Fucking Texas. You know, I really want to like Texas. I really do. I have friends who deliberately live there. I’ve been there my ownself on occasion and mostly enjoyed it. It’s one of the very few states in the U.S. that can be accurately described as iconic. You know — cowboys, longhorns, oil, the open range, all that stuff.

I really want to like Texas, but over the last couple of decades it’s become a sinkhole where politics and religion combine with deep imbecility to form an impenetrable block of stupid. The mass of the stupidity of Texas is so dense it could bend light.
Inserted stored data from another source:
-- pv_equiv track=rewrite | github.com/grinventions/mimblewimble-py | mimblewimble/mmr/index.py | family_branch
-- ===== SOURCE A (Python) =====
-- def _all_ones_64():
--     return (1 << 64) - 1
--
-- def peak_map_height(size: int):
--     """Return (peak_bitmap, next_height) for an MMR of *size* nodes.
--
--     peak_bitmap has one bit set per peak, ordered most-significant = tallest.
--     next_height is the height that the NEXT appended node would have.
--     Matches Rust ``peak_map_height(size)``.
--
--     Test vectors (some_peak_map):
--       peak_map_height(0) = (0, 0)
--       peak_map_height(1) = (1, 0)
--       peak_map_height(3) = (2, 0)   # 0b10
--       peak_map_height(4) = (3, 0)   # 0b11
--       peak_map_height(7) = (4, 0)   # 0b100
--     """
--     if size == 0:
--         return (0, 0)
--     # largest power-of-2 minus 1 that fits in size
--     peak_size = _all_ones_64() >> bin(size).count(
--         "0"
--     )  # NOT correct — use leading zeros
--     # Replicate Rust: ALL_ONES >> size.leading_zeros()
--     leading = 64 - size.bit_length()
--     peak_size = _all_ones_64() >> leading
--     peak_map = 0
--     s = size
--     while peak_size != 0:
--         peak_map <<= 1
--         if s >= peak_size:
--             s -= peak_size
--             peak_map |= 1
--         peak_size >>= 1
--     return (peak_map, s)
--
-- def bintree_postorder_height(pos0: int) -> int:
--     """Height of node at 0-based position pos0 in the MMR.
--
--     height 0 = leaf.
--     Uses peak_map_height(pos0)[1] — the height of the node *at* pos0
--     (not the node *after* it).
--
--     Test vectors (first_100_mmr_heights):
--       pos 0→0, 1→0, 2→1, 3→0, 4→0, 5→1, 6→2, 7→0 ...
--     """
--     _, h = peak_map_height(pos0)
--     return h
--
-- def family_branch(pos0: int, mmr_size: int):
--     """Return the Merkle proof path: list of (parent_pos0, sibling_pos0) from pos0 to its local peak.
--
--     Matches Rust ``family_branch(pos0, size)``.
--     Test vectors (various_branches):
--       family_branch(0, 3) = [(2, 1)]
--       family_branch(1, 3) = [(2, 0)]
--       family_branch(2, 3) = []
--       family_branch(0, 7) = [(2, 1), (6, 5)]
--       family_branch(3, 4) = []
--       family_branch(3, 7) = [(5, 4), (6, 2)]
--     """
--     branch = []
--     current = pos0
--     while True:
--         h = bintree_postorder_height(current)
--         sibling_offset = (1 << (h + 1)) - 1
--         if bintree_postorder_height(current + 1) > h:
--             # right child
--             sibling = current - sibling_offset
--             parent = current + 1
--         else:
--             # left child
--             sibling = current + sibling_offset
--             parent = current + sibling_offset + 1
--         # Stop if parent exceeds MMR size (current is a local peak)
--         if parent >= mmr_size:
--             break
--         branch.append((parent, sibling))
--         current = parent
--     return branch
-- ===== SOURCE B (Python) =====
-- def _decompose(k, s):
--     """Greedily take Mersenne peaks 2^k-1, 2^(k-1)-1, ..., 1 out of s.
--     Returns (peak_map, remainder): bit j-1 of peak_map says peak 2^j-1 was taken."""
--     if k == 0:
--         return (0, s)
--     peak = (1 << k) - 1
--     if s >= peak:
--         m, r = _decompose(k - 1, s - peak)
--         return (m + (1 << (k - 1)), r)
--     return _decompose(k - 1, s)
--
-- def _peak_map_height(size):
--     if size == 0:
--         return (0, 0)
--     return _decompose(size.bit_length(), size)
--
-- def _climb(current, peak, peak_map, mmr_size):
--     """Recursive climb: bit `peak` of peak_map says the current node is a right child."""
--     if peak_map & peak:
--         parent, sibling = current + 1, current + 1 - 2 * peak
--     else:
--         parent, sibling = current + 2 * peak, current + 2 * peak - 1
--     if parent >= mmr_size:
--         return []
--     return [(parent, sibling)] + _climb(parent, 2 * peak, peak_map, mmr_size)
--
-- def family_branch(pos0: int, mmr_size: int):
--     """Merkle proof path from pos0 to its local peak.
--
--     The peak map of pos0 is computed ONCE (by a recursive greedy Mersenne
--     decomposition): bit h of it says whether the ancestor of pos0 at height h
--     is a right child, so the recursive climb needs no height computations."""
--     peak_map, height = _peak_map_height(pos0)
--     return _climb(pos0, 1 << height, peak_map, mmr_size)
-- ===== Notes on version B (the rewrite author's own statement) =====
-- stated objective: alternative
-- what changed: B computes the peak map of pos0 once by a recursive greedy Mersenne decomposition and then climbs by a cons-building recursion that decides each step's left/right direction by testing one bit of that map (doubling the tracked peak per level), instead of A's while-loop that recomputes bintree_postorder_height (a full peak-map loop over all 64 bit positions) twice per iteration.
-- outside the precondition, e.g. on family_branch(-1, 5): A returns [(0, -1), (2, 1)], B raises ValueError
import Mathlib
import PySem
You may remember back in April of this year when a fertilizer plant in West, Texas exploded, killing 15 people (several of whom were firefighters responding to a fire at the plant), injuring more than 300 others, destroying or severely damaging around 150 buildings, and causing US$135 million in damages.

We don’t know what started the initial fire at the fertilizer plant. The reason we don’t know is that the explosion caused by the stored ammonium nitrate was so powerful it destroyed any evidence of the fire. It was so powerful, in fact, that it was recorded by the U.S. Geological Survey as a 2.1-magnitude tremor.

The fertilizer plant was built in 1965. It was last inspected by OSHA in 1985. That’s right, it went uninspected by OSHA for nearly 30 years. Although it had a long record of burglaries and thefts (anhydrous ammonia is used in cooking meth), the plant had no security personnel. They had a permit to store 54,000 pounds of anhydrous ammonia. In fact, it was storing approximately 110,000 pounds, as well as 540,000 pounds of ammonium nitrate. Federal law requires any facility holding more than 400 pounds of ammonium nitrate and a combustible agent (like, say, anhydrous ammonia) to file a report with the Department of Homeland Security. The West, Texas fertilizer plant hadn’t bothered with that. Because, you know…freedom.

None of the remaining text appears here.